> [Extracted entries]
-- pv_equiv track=rewrite | github.com/NU-Formula-Racing/daq-interface-26 | python/gui.py | _find_time_column
-- ===== SOURCE A (Python) =====
-- from typing import List, Tuple, Optional, Any, Dict
--
-- def _find_time_column(headers: List[str]) -> Tuple[Optional[int], Optional[str]]:
--     """Return (index, key) where key is 'lap' or 'time', or (None,None) if not found."""
--     if not headers:
--         return None, None
--     lowers = [h.lower() for h in headers]
--     lap_candidates = ["lap", "lap_number", "lap no", "lap#"]
--     time_candidates = [
--         "time", "timestamp", "time_ms", "time_s", "time (s)", "t", "t[s]", "seconds", "ms", "millis"
--     ]
--     for name in lap_candidates:
--         for i, h in enumerate(lowers):
--             if name == h or name in h:
--                 return i, "lap"
--     for name in time_candidates:
--         for i, h in enumerate(lowers):
--             if name == h or name in h:
--                 return i, "time"
--     return None, None
-- ===== SOURCE B (Python) =====
-- def _find_time_column(headers):
--     """Return (index, key) where key is 'lap' or 'time', or (None,None) if not found."""
--     if not headers:
--         return None, None
--     lowers = [h.lower() for h in headers]
--     groups = (
--         (["lap", "lap_number", "lap no", "lap#"], "lap"),
--         (["time", "timestamp", "time_ms", "time_s", "time (s)", "t", "t[s]", "seconds", "ms", "millis"], "time"),
--     )
--     for cands, key in groups:
--         best = None  # lexicographically smallest (candidate_rank, header_index)
--         for i, h in enumerate(lowers):
--             rank = next((r for r, n in enumerate(cands) if n in h), None)
--             if rank is None:
--                 continue
--             if best is None or (rank, i) < best:
--                 best = (rank, i)
--         if best is not None:
--             return best[1], key
--     return None, None
-- ===== Notes on version B (the rewrite author's own statement) =====
-- stated objective: alternative
-- what changed: Replaced the candidate-major nested early-return scan with a single header-major pass per group that keeps the lexicographically smallest (candidate_rank, header_index) key.
import Mathlib
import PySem

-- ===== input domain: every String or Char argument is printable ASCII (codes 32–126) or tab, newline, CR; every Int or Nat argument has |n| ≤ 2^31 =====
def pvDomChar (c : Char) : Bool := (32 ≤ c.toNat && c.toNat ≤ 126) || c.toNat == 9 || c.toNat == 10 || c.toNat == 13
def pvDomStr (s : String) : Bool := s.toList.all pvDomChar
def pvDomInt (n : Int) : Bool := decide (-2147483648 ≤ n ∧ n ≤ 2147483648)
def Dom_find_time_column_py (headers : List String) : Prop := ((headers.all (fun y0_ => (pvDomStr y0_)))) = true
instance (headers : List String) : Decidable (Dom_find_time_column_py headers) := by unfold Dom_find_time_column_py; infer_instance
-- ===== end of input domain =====

-- B replaces A's candidate-major nested early-return scan by a single header-major pass per group
-- keeping the lexicographically smallest (candidate_rank, header_index) key (objective: alternative).

-- shared candidate-name constants (data only, used by both ports)
def ftcLap : List String := ["lap", "lap_number", "lap no", "lap#"]
def ftcTime : List String :=
  ["time", "timestamp", "time_ms", "time_s", "time (s)", "t", "t[s]", "seconds", "ms", "millis"]

-- ===== PORT A =====
-- Python's 'name == h or name in h'
def ftcPred (name h : String) : Bool := name == h || PySem.Str.isIn name h

-- 'for name in candidates: for i, h in enumerate(lowers): if …: return i'
def ftcGroup : List String → List String → Option Nat
  | [], _ => none
  | n :: rest, lowers =>
    match lowers.findIdx? (ftcPred n) with
    | some i => some i
    | none => ftcGroup rest lowers

def find_time_column_py (headers : List String) : Option Int × Option String :=
  if headers.isEmpty then (none, none)
  else
    let lowers := headers.map PySem.Str.lower
    match ftcGroup ftcLap lowers with
    | some i => (some (i : Int), some "lap")
    | none =>
      match ftcGroup ftcTime lowers with
      | some i => (some (i : Int), some "time")
      | none => (none, none)

-- ===== PORT B =====
-- rank = next((r for r, n in enumerate(cands) if n in h), None)
def ftcRank (cands : List String) (h : String) : Option Nat :=
  cands.findIdx? (fun n => PySem.Str.isIn n h)

-- one step of the header-major loop: keep the lex-smallest (rank, header_index) key
-- (the if-condition is Python's tuple comparison '(rank, i) < best', written out)
def ftcStep (cands : List String) (best : Option (Nat × Nat)) (hi : String × Nat) : Option (Nat × Nat) :=
  match ftcRank cands hi.1 with
  | none => best
  | some r =>
    match best with
    | none => some (r, hi.2)
    | some b => if r < b.1 ∨ (r = b.1 ∧ hi.2 < b.2) then some (r, hi.2) else some b

def ftcBest (cands lowers : List String) : Option (Nat × Nat) :=
  lowers.zipIdx.foldl (ftcStep cands) none

def find_time_column_py_alt (headers : List String) : Option Int × Option String :=
  match headers with
  | [] => (none, none)
  | _ =>
    let lowers := headers.map PySem.Str.lower
    match ftcBest ftcLap lowers with
    | some b => (some (b.2 : Int), some "lap")
    | none =>
      match ftcBest ftcTime lowers with
      | some b => (some (b.2 : Int), some "time")
      | none => (none, none)

-- ===== PRECONDITION & SPEC =====
def Spec_find_time_column_py (headers : List String) (out : Option Int × Option String) : Prop := out = find_time_column_py_alt headers
instance (headers : List String) (out : Option Int × Option String) : Decidable (Spec_find_time_column_py headers out) := by unfold Spec_find_time_column_py; infer_instance

-- ===== CLAIM (what is proved, stated in full; the proofs are below) =====
def Claim_equal_find_time_column_py : Prop := ∀ (headers : List String), Dom_find_time_column_py headers → Spec_find_time_column_py headers (find_time_column_py headers)

-- ===== LEMMAS AND PROOFS =====

-- 'name == h or name in h' is just the substring test (equality is a special case)
theorem ftcPred_eq (n h : String) : ftcPred n h = PySem.Str.isIn n h := by
  unfold ftcPred
  cases hb : (n == h)
  · simp
  · have hnh : n = h := eq_of_beq hb
    subst hnh
    simp only [Bool.true_or]
    have : PySem.Str.isIn n n = true := by
      rw [PySem.Str.isIn_iff_infix]
    rw [this]

-- the empty candidate list matches nothing
theorem ftcStep_nil (b : Option (Nat × Nat)) (p : String × Nat) : ftcStep [] b p = b := by
  simp [ftcStep, ftcRank]

theorem foldl_ftcStep_nil (l : List (String × Nat)) (b : Option (Nat × Nat)) :
    l.foldl (ftcStep []) b = b := by
  induction l generalizing b with
  | nil => rfl
  | cons p t ih => rw [List.foldl_cons, ftcStep_nil]; exact ih b

-- once best = (0, i0), later headers (index > i0) never replace it
theorem foldl_ftcStep_keep (cands : List String) (i0 : Nat) (l : List (String × Nat))
    (hgt : ∀ p ∈ l, i0 < p.2) :
    l.foldl (ftcStep cands) (some (0, i0)) = some (0, i0) := by
  induction l with
  | nil => rfl
  | cons p t ih =>
    have hp := hgt p (by simp)
    have hstep : ftcStep cands (some (0, i0)) p = some (0, i0) := by
      cases hr : ftcRank cands p.1 with
      | none => simp [ftcStep, hr]
      | some r =>
        simp only [ftcStep, hr]
        have hcond : ¬ (r < 0 ∨ (r = 0 ∧ p.2 < i0)) := by omega
        rw [if_neg hcond]
    rw [List.foldl_cons, hstep]
    exact ih (fun q hq => hgt q (by simp [hq]))

-- rank for (c :: rest) when c does not match: shift the rest-rank by one
theorem ftcRank_cons_false (c : String) (rest : List String) (h : String)
    (hc : PySem.Str.isIn c h = false) :
    ftcRank (c :: rest) h = (ftcRank rest h).map (· + 1) := by
  have hc' : PySem.Chars.isIn c.toList h.toList = false := by simpa using hc
  simp [ftcRank, List.findIdx?_cons, hc']

-- the shift (r, i) ↦ (r+1, i) commutes with the header-major fold
theorem foldl_ftcStep_shift (c : String) (rest : List String) (l : List (String × Nat))
    (hc : ∀ p ∈ l, PySem.Str.isIn c p.1 = false) (b : Option (Nat × Nat)) :
    l.foldl (ftcStep (c :: rest)) (b.map (fun x => (x.1 + 1, x.2))) =
      (l.foldl (ftcStep rest) b).map (fun x => (x.1 + 1, x.2)) := by
  induction l generalizing b with
  | nil => rfl
  | cons p t ih =>
    have hcp := hc p (by simp)
    have hstep : ftcStep (c :: rest) (b.map (fun x => (x.1 + 1, x.2))) p =
        (ftcStep rest b p).map (fun x => (x.1 + 1, x.2)) := by
      cases hr : ftcRank rest p.1 with
      | none => simp [ftcStep, ftcRank_cons_false c rest p.1 hcp, hr]
      | some r =>
        cases b with
        | none => simp [ftcStep, ftcRank_cons_false c rest p.1 hcp, hr]
        | some x =>
          simp only [ftcStep, ftcRank_cons_false c rest p.1 hcp, hr,
            Option.map_some]
          by_cases hcmp : r < x.1 ∨ (r = x.1 ∧ p.2 < x.2)
          · have hcmp' : r + 1 < x.1 + 1 ∨ (r + 1 = x.1 + 1 ∧ p.2 < x.2) := by omega
            rw [if_pos hcmp, if_pos hcmp']
            rfl
          · have hcmp' : ¬ (r + 1 < x.1 + 1 ∨ (r + 1 = x.1 + 1 ∧ p.2 < x.2)) := by omega
            rw [if_neg hcmp, if_neg hcmp']
            rfl
    rw [List.foldl_cons, List.foldl_cons, hstep]
    exact ih (fun q hq => hc q (by simp [hq])) _

-- starting from a best of rank ≥ 1 (or none): when c's first match in lowers is at
-- relative position j, the header-major fold over lowers.zipIdx k ends at (0, k + j)
theorem foldl_ftcStep_hit (c : String) (rest : List String) :
    ∀ (lowers : List String) (k j : Nat) (b : Option (Nat × Nat)),
      (∀ x, b = some x → 1 ≤ x.1) →
      lowers.findIdx? (fun h => PySem.Str.isIn c h) = some j →
      (lowers.zipIdx k).foldl (ftcStep (c :: rest)) b = some (0, k + j) := by
  intro lowers
  induction lowers with
  | nil => intro k j b _ hfind; simp at hfind
  | cons h t ih =>
    intro k j b hb hfind
    rw [List.findIdx?_cons] at hfind
    by_cases hch : PySem.Str.isIn c h = true
    · have hch' : PySem.Chars.isIn c.toList h.toList = true := by simpa using hch
      have hj : j = 0 := by
        rw [if_pos hch] at hfind
        exact (Option.some_inj.mp hfind).symm
      subst hj
      have hrank : ftcRank (c :: rest) h = some 0 := by
        simp [ftcRank, List.findIdx?_cons, hch']
      have hstep : ftcStep (c :: rest) b (h, k) = some (0, k) := by
        cases b with
        | none => simp [ftcStep, hrank]
        | some x =>
          have hx := hb x rfl
          simp only [ftcStep, hrank]
          have hcond : 0 < x.1 ∨ (0 = x.1 ∧ k < x.2) := by omega
          rw [if_pos hcond]
      rw [List.zipIdx_cons, List.foldl_cons, hstep,
        foldl_ftcStep_keep (c :: rest) k (t.zipIdx (k + 1))
          (fun p hp => by obtain ⟨hk, _, _⟩ := List.mem_zipIdx hp; omega)]
      norm_num
    · have hchf : PySem.Str.isIn c h = false := by
        cases hv : PySem.Str.isIn c h
        · rfl
        · exact absurd hv hch
      rw [if_neg hch, Option.map_eq_some_iff] at hfind
      obtain ⟨j', hj', hjj⟩ := hfind
      subst hjj
      -- the new accumulator after this step still has rank ≥ 1 (or came from b)
      have hb' : ∀ x, ftcStep (c :: rest) b (h, k) = some x → 1 ≤ x.1 := by
        intro x hx
        cases hr : ftcRank rest h with
        | none =>
          simp only [ftcStep, ftcRank_cons_false c rest h hchf, hr, Option.map_none] at hx
          exact hb x hx
        | some r =>
          cases b with
          | none =>
            simp only [ftcStep, ftcRank_cons_false c rest h hchf, hr, Option.map_some] at hx
            injection hx with h1
            subst h1
            simp
          | some y =>
            simp only [ftcStep, ftcRank_cons_false c rest h hchf, hr, Option.map_some] at hx
            by_cases hcmp : r + 1 < y.1 ∨ (r + 1 = y.1 ∧ k < y.2)
            · rw [if_pos hcmp] at hx
              injection hx with h1
              subst h1
              simp
            · rw [if_neg hcmp] at hx
              exact hb x hx
      rw [List.zipIdx_cons, List.foldl_cons,
        ih (k + 1) j' (ftcStep (c :: rest) b (h, k)) hb' hj']
      have harith : k + 1 + j' = k + (j' + 1) := by omega
      rw [harith]

-- main lemma: the candidate-major scan returns the index of the lex-min (rank, index) key
theorem ftcGroup_eq_best (cands lowers : List String) :
    ftcGroup cands lowers = (ftcBest cands lowers).map Prod.snd := by
  induction cands with
  | nil => simp [ftcGroup, ftcBest, foldl_ftcStep_nil]
  | cons c rest ih =>
    have hpred : lowers.findIdx? (ftcPred c) = lowers.findIdx? (fun h => PySem.Str.isIn c h) := by
      congr 1
      funext h
      exact ftcPred_eq c h
    show (match lowers.findIdx? (ftcPred c) with
          | some i => some i
          | none => ftcGroup rest lowers) = (ftcBest (c :: rest) lowers).map Prod.snd
    rw [hpred]
    cases hfind : lowers.findIdx? (fun h => PySem.Str.isIn c h) with
    | some j =>
      have hbest : ftcBest (c :: rest) lowers = some (0, j) := by
        unfold ftcBest
        have := foldl_ftcStep_hit c rest lowers 0 j none (by intro x hx; simp at hx) hfind
        simpa using this
      rw [hbest]
      rfl
    | none =>
      have hall : ∀ p ∈ lowers.zipIdx, PySem.Str.isIn c p.1 = false := by
        intro p hp
        obtain ⟨_, hlt, heq⟩ := List.mem_zipIdx hp
        have hmem : p.1 ∈ lowers := by
          rw [heq]; exact List.getElem_mem _
        have := List.findIdx?_eq_none_iff.mp hfind p.1 hmem
        simpa using this
      have hshift : ftcBest (c :: rest) lowers =
          (ftcBest rest lowers).map (fun x => (x.1 + 1, x.2)) := by
        unfold ftcBest
        have := foldl_ftcStep_shift c rest lowers.zipIdx hall none
        simpa using this
      rw [hshift, ih]
      cases ftcBest rest lowers <;> rfl

theorem find_time_column_eq (headers : List String) :
    find_time_column_py headers = find_time_column_py_alt headers := by
  cases headers with
  | nil => rfl
  | cons h t =>
    unfold find_time_column_py find_time_column_py_alt
    simp only [List.isEmpty_cons, Bool.false_eq_true, if_false]
    rw [ftcGroup_eq_best, ftcGroup_eq_best]
    cases ftcBest ftcLap ((h :: t).map PySem.Str.lower) with
    | some b => rfl
    | none =>
      cases ftcBest ftcTime ((h :: t).map PySem.Str.lower) <;> rfl

-- ===== VERDICT (by name: the statement is the Claim_ definition above) =====
theorem find_time_column_py_spec : Claim_equal_find_time_column_py := by
  intro headers _
  exact find_time_column_eq headers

> [What needs to be done]
Reproduce the entries above exactly, but only the lines between the line holding "def ftcTime : List" and the line holding "else some b", inclusive.

> [Answer space]
def ftcTime : List String :=
  ["time", "timestamp", "time_ms", "time_s", "time (s)", "t", "t[s]", "seconds", "ms", "millis"]

-- ===== PORT A =====
-- Python's 'name == h or name in h'
def ftcPred (name h : String) : Bool := name == h || PySem.Str.isIn name h

-- 'for name in candidates: for i, h in enumerate(lowers): if …: return i'
def ftcGroup : List String → List String → Option Nat
  | [], _ => none
  | n :: rest, lowers =>
    match lowers.findIdx? (ftcPred n) with
    | some i => some i
    | none => ftcGroup rest lowers

def find_time_column_py (headers : List String) : Option Int × Option String :=
  if headers.isEmpty then (none, none)
  else
    let lowers := headers.map PySem.Str.lower
    match ftcGroup ftcLap lowers with
    | some i => (some (i : Int), some "lap")
    | none =>
      match ftcGroup ftcTime lowers with
      | some i => (some (i : Int), some "time")
      | none => (none, none)

-- ===== PORT B =====
-- rank = next((r for r, n in enumerate(cands) if n in h), None)
def ftcRank (cands : List String) (h : String) : Option Nat :=
  cands.findIdx? (fun n => PySem.Str.isIn n h)

-- one step of the header-major loop: keep the lex-smallest (rank, header_index) key
-- (the if-condition is Python's tuple comparison '(rank, i) < best', written out)
def ftcStep (cands : List String) (best : Option (Nat × Nat)) (hi : String × Nat) : Option (Nat × Nat) :=
  match ftcRank cands hi.1 with
  | none => best
  | some r =>
    match best with
    | none => some (r, hi.2)
    | some b => if r < b.1 ∨ (r = b.1 ∧ hi.2 < b.2) then some (r, hi.2) else some b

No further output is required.